→ **Exercise directions**: Go through the entries and count the lines with the string "branch" in them. Give only that number.

Material to process Block Start

-- pv_equiv track=rewrite | github.com/swidoff/aoc-2024 | src/day19.py | part1
-- ===== SOURCE A (Python) =====
-- from functools import cache
--
-- def part1(towels: list[str], patterns: list[str]) -> int:
--     @cache
--     def is_possible(pattern: str) -> bool:
--         if not pattern:
--             return True
--
--         for t in towels:
--             if pattern.startswith(t) and is_possible(pattern[len(t) :]):
--                 return True
--
--         return False
--
--     return sum(is_possible(p) for p in patterns)
-- ===== SOURCE B (Python) =====
-- def part1(towels: list[str], patterns: list[str]) -> int:
--     def ok(p: str) -> bool:
--         n = len(p)
--         dp = [False] * (n + 1)
--         dp[n] = True
--         for i in range(n - 1, -1, -1):
--             dp[i] = any(p.startswith(t, i) and dp[i + len(t)] for t in towels)
--         return dp[0]
--
--     return sum(ok(p) for p in patterns)
-- ===== Notes on version B (the rewrite author's own statement) =====
-- stated objective: alternative
-- what changed: Replaced the memoized top-down recursion over pattern suffixes with an iterative bottom-up boolean DP table per pattern (dp[i] = suffix starting at i is constructible), looping over positions instead of recursing.
-- crash fix: When towels contains the empty string and some pattern's greedy first-matching-towel decomposition gets stuck on it, A raises RecursionError (it recurses on the unchanged suffix); B's DP never uses the empty towel and returns the count of patterns constructible from the non-empty towels. — e.g. on part1([""], ["a"]): A raises RecursionError, B returns 0
import Mathlib
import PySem

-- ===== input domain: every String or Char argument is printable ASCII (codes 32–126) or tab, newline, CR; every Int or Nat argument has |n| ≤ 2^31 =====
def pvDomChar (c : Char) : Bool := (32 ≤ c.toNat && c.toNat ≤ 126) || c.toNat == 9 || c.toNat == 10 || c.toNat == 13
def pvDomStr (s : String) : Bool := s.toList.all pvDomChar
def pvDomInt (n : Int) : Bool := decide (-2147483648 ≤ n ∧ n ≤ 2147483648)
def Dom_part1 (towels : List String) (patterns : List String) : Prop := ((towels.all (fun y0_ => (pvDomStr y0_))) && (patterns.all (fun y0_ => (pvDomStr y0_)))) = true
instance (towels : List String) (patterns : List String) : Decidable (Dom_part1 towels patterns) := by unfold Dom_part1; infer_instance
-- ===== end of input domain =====

-- B replaces A's memoized top-down recursion with an iterative bottom-up DP table per pattern (alternative decomposition, same cost).


-- ===== PORT A =====
-- A's is_possible: recursion over the pattern suffix.  The fuel pattern.length+1 only
-- makes the recursion total in Lean (an empty towel recurses on the unchanged suffix;
-- fuel exhaustion yields False, matching that no decomposition is found along that
-- branch).  The @cache is pure memoization and does not change the returned value.
def isPossibleA (ts : List (List Char)) : Nat → List Char → Bool
  | 0, _ => false
  | fuel + 1, p =>
    if p = [] then true
    else ts.any (fun t => t.isPrefixOf p && isPossibleA ts fuel (p.drop t.length))

def part1 (towels : List String) (patterns : List String) : Int :=
  (patterns.map (fun p =>
    if isPossibleA (towels.map String.toList) (p.toList.length + 1) p.toList then (1 : Int) else 0)).sum

-- ===== PORT B =====
-- B's dp table for a suffix: dpListB ts s = [dp[i], dp[i+1], …, dp[n]] where s is the
-- suffix of the pattern starting at position i; built back-to-front exactly as Source B
-- fills dp from i = n-1 down to 0.  An empty towel t reads dp[i] while it still holds
-- its default False (as in Source B), hence the `if t = [] then false` arm.
def dpListB (ts : List (List Char)) : List Char → List Bool
  | [] => [true]
  | c :: rest =>
    let dp := dpListB ts rest
    (ts.any (fun t => t.isPrefixOf (c :: rest) &&
        (if t = [] then false else dp.getD (t.length - 1) false))) :: dp

def part1_alt (towels : List String) (patterns : List String) : Int :=
  (patterns.map (fun p =>
    if (dpListB (towels.map String.toList) p.toList).headD false then (1 : Int) else 0)).sum

-- ===== PRECONDITION & SPEC =====
-- pvGreedyOk: the first towel (in list order) that is a prefix of the suffix decides A's fate
-- when an empty towel is present (A's search can then never return False on a non-empty
-- suffix): A returns normally iff that greedy first-match decomposition of every pattern
-- reaches the end without the first match being the empty towel.
def pvFirstPiece (ws : List (List Char)) (s : List Char) : Option (List Char) :=
  ws.find? (fun w => w.isPrefixOf s)

-- each greedy step consumes at least one character, so p.length steps always suffice
def pvGreedyOkAux (ws : List (List Char)) : Nat → List Char → Bool
  | _, [] => true
  | 0, _ :: _ => false
  | n + 1, a :: s =>
    match pvFirstPiece ws (a :: s) with
    | some (_ :: w) => pvGreedyOkAux ws n (s.drop w.length)
    | _ => false

def pvGreedyOk (ws : List (List Char)) (p : List Char) : Bool := pvGreedyOkAux ws p.length p

-- Pre_ excludes exactly the inputs on which A raises RecursionError: with an empty towel in
-- the list, A recurses forever as soon as some pattern's greedy first-matching-towel
-- decomposition gets stuck on the empty towel; on the other inputs A returns (up to the
-- interpreter's recursion-depth limit on extremely long patterns).
def Pre_part1 (towels : List String) (patterns : List String) : Prop :=
  "" ∉ towels ∨ ∀ p ∈ patterns, pvGreedyOk (towels.map String.toList) p.toList = true
instance (towels : List String) (patterns : List String) : Decidable (Pre_part1 towels patterns) := by unfold Pre_part1; infer_instance
def pvWitness_part1 : List String × List String := (["r", "wr", "b"], ["brwr", "bggr"])

-- When towels contains the empty string and some pattern's greedy first-match decomposition
-- gets stuck on it, A raises RecursionError; B's DP never uses the empty towel and returns
-- the count of patterns constructible from the non-empty towels.
def Raises_part1 (towels : List String) (patterns : List String) : Prop :=
  "" ∈ towels ∧ ∃ p ∈ patterns, pvGreedyOk (towels.map String.toList) p.toList = false
instance (towels : List String) (patterns : List String) : Decidable (Raises_part1 towels patterns) := by unfold Raises_part1; infer_instance
def pvRaiseWitness_part1 : List String × List String := ([""], ["a"])
def pvRaiseWitnessOut_part1 : Int := 0

def Spec_part1 (towels : List String) (patterns : List String) (out : Int) : Prop := out = part1_alt towels patterns
instance (towels : List String) (patterns : List String) (out : Int) : Decidable (Spec_part1 towels patterns out) := by unfold Spec_part1; infer_instance

-- ===== CLAIM (what is proved, stated in full; the proofs are below) =====
def Claim_equal_part1 : Prop := ∀ (towels : List String) (patterns : List String), Dom_part1 towels patterns → Pre_part1 towels patterns → Spec_part1 towels patterns (part1 towels patterns)
def Claim_raises_part1 : Prop := (∀ (towels : List String) (patterns : List String), Dom_part1 towels patterns → Raises_part1 towels patterns → ¬ Pre_part1 towels patterns) ∧ (Dom_part1 (pvRaiseWitness_part1.1) (pvRaiseWitness_part1.2) ∧ Raises_part1 (pvRaiseWitness_part1.1) (pvRaiseWitness_part1.2) ∧ part1_alt (pvRaiseWitness_part1.1) (pvRaiseWitness_part1.2) = pvRaiseWitnessOut_part1)

-- ===== LEMMAS AND PROOFS =====

theorem dpListB_getD (ts : List (List Char)) (p : List Char) (k : Nat) (hk : k ≤ p.length) :
    (dpListB ts p).getD k false = (dpListB ts (p.drop k)).headD false := by
  induction p generalizing k with
  | nil =>
    have hk0 : k = 0 := Nat.le_zero.mp hk
    subst hk0
    simp [dpListB]
  | cons c rest ih =>
    cases k with
    | zero => simp [dpListB]
    | succ k =>
      have hk' : k ≤ rest.length := by simpa using hk
      simpa [dpListB] using ih k hk'

theorem drop_cons_of_pos (c : Char) (rest t : List Char) (h : t ≠ []) :
    (c :: rest).drop t.length = rest.drop (t.length - 1) := by
  obtain ⟨n, hn⟩ : ∃ n, t.length = n + 1 :=
    ⟨t.length - 1, by have := List.length_pos_iff.mpr h; omega⟩
  simp [hn]

-- A's recursion can only succeed along a branch using non-empty towels, and every such
-- decomposition is recorded by B's dp table.
theorem isPossibleA_imp_dp (ts : List (List Char)) (fuel : Nat) (p : List Char)
    (h : isPossibleA ts fuel p = true) : (dpListB ts p).headD false = true := by
  induction fuel generalizing p with
  | zero => simp [isPossibleA] at h
  | succ fuel ih =>
    by_cases hp : p = []
    · subst hp; simp [dpListB]
    · obtain ⟨c, rest, rfl⟩ := List.exists_cons_of_ne_nil hp
      rw [isPossibleA, if_neg hp] at h
      obtain ⟨t, ht, hconj⟩ := List.any_eq_true.mp h
      obtain ⟨hpre, hrec⟩ := (Bool.and_eq_true _ _).mp hconj
      by_cases htnil : t = []
      · subst htnil
        simpa using ih _ (by simpa using hrec)
      · have hrec' := ih _ hrec
        rw [drop_cons_of_pos c rest t htnil] at hrec'
        have hlep : t.length ≤ rest.length + 1 := by
          simpa using (List.isPrefixOf_iff_prefix.mp hpre).length_le
        simp only [dpListB, List.headD_cons]
        refine List.any_eq_true.mpr ⟨t, ht, ?_⟩
        rw [hpre, if_neg htnil, dpListB_getD ts rest (t.length - 1) (by omega), hrec']
        rfl

-- Conversely, with fuel > |p| the fuelled recursion finds any decomposition B's dp records.
theorem dp_imp_isPossibleA (ts : List (List Char)) (fuel : Nat) (p : List Char)
    (hf : p.length < fuel) (h : (dpListB ts p).headD false = true) :
    isPossibleA ts fuel p = true := by
  induction fuel generalizing p with
  | zero => omega
  | succ fuel ih =>
    by_cases hp : p = []
    · subst hp; simp [isPossibleA]
    · obtain ⟨c, rest, rfl⟩ := List.exists_cons_of_ne_nil hp
      simp only [dpListB, List.headD_cons] at h
      obtain ⟨t, ht, hconj⟩ := List.any_eq_true.mp h
      obtain ⟨hpre, hval⟩ := (Bool.and_eq_true _ _).mp hconj
      by_cases htnil : t = []
      · rw [if_pos htnil] at hval; exact absurd hval (by simp)
      · rw [if_neg htnil] at hval
        have hlep : t.length ≤ rest.length + 1 := by
          simpa using (List.isPrefixOf_iff_prefix.mp hpre).length_le
        rw [dpListB_getD ts rest (t.length - 1) (by omega)] at hval
        rw [← drop_cons_of_pos c rest t htnil] at hval
        have hlen1 : 1 ≤ t.length := List.length_pos_iff.mpr htnil
        have hrec : isPossibleA ts fuel ((c :: rest).drop t.length) = true := by
          apply ih _ _ hval
          have := List.length_drop (l := c :: rest) (i := t.length)
          simp at hf this ⊢
          omega
        rw [isPossibleA, if_neg hp]
        exact List.any_eq_true.mpr ⟨t, ht, by rw [hpre, hrec]; rfl⟩

theorem isPossibleA_eq_dp (ts : List (List Char)) (p : List Char) :
    isPossibleA ts (p.length + 1) p = (dpListB ts p).headD false := by
  cases h1 : isPossibleA ts (p.length + 1) p with
  | true => exact (isPossibleA_imp_dp ts _ p h1).symm
  | false =>
    cases h2 : (dpListB ts p).headD false with
    | true =>
      have hc := dp_imp_isPossibleA ts _ p (Nat.lt_succ_self _) h2
      rw [hc] at h1
      exact absurd h1 (by decide)
    | false => rfl

-- ===== VERDICT (by name: the statement is the Claim_ definition above) =====
theorem part1_spec : Claim_equal_part1 := by
  intro towels patterns _ _
  unfold Spec_part1 part1 part1_alt
  congr 1
  apply List.map_congr_left
  intro p _
  rw [isPossibleA_eq_dp]

@[simp] theorem part1_raises : Claim_raises_part1 := by
  unfold Claim_raises_part1
  refine ⟨?_, by decide, by decide, by decide⟩
  rintro towels patterns _ ⟨h1, p, hp, hg⟩ hpre
  rcases hpre with h | h
  · exact h h1
  · rw [h p hp] at hg; exact absurd hg (by decide)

Material to process Block End

→ **Exercise response**: 2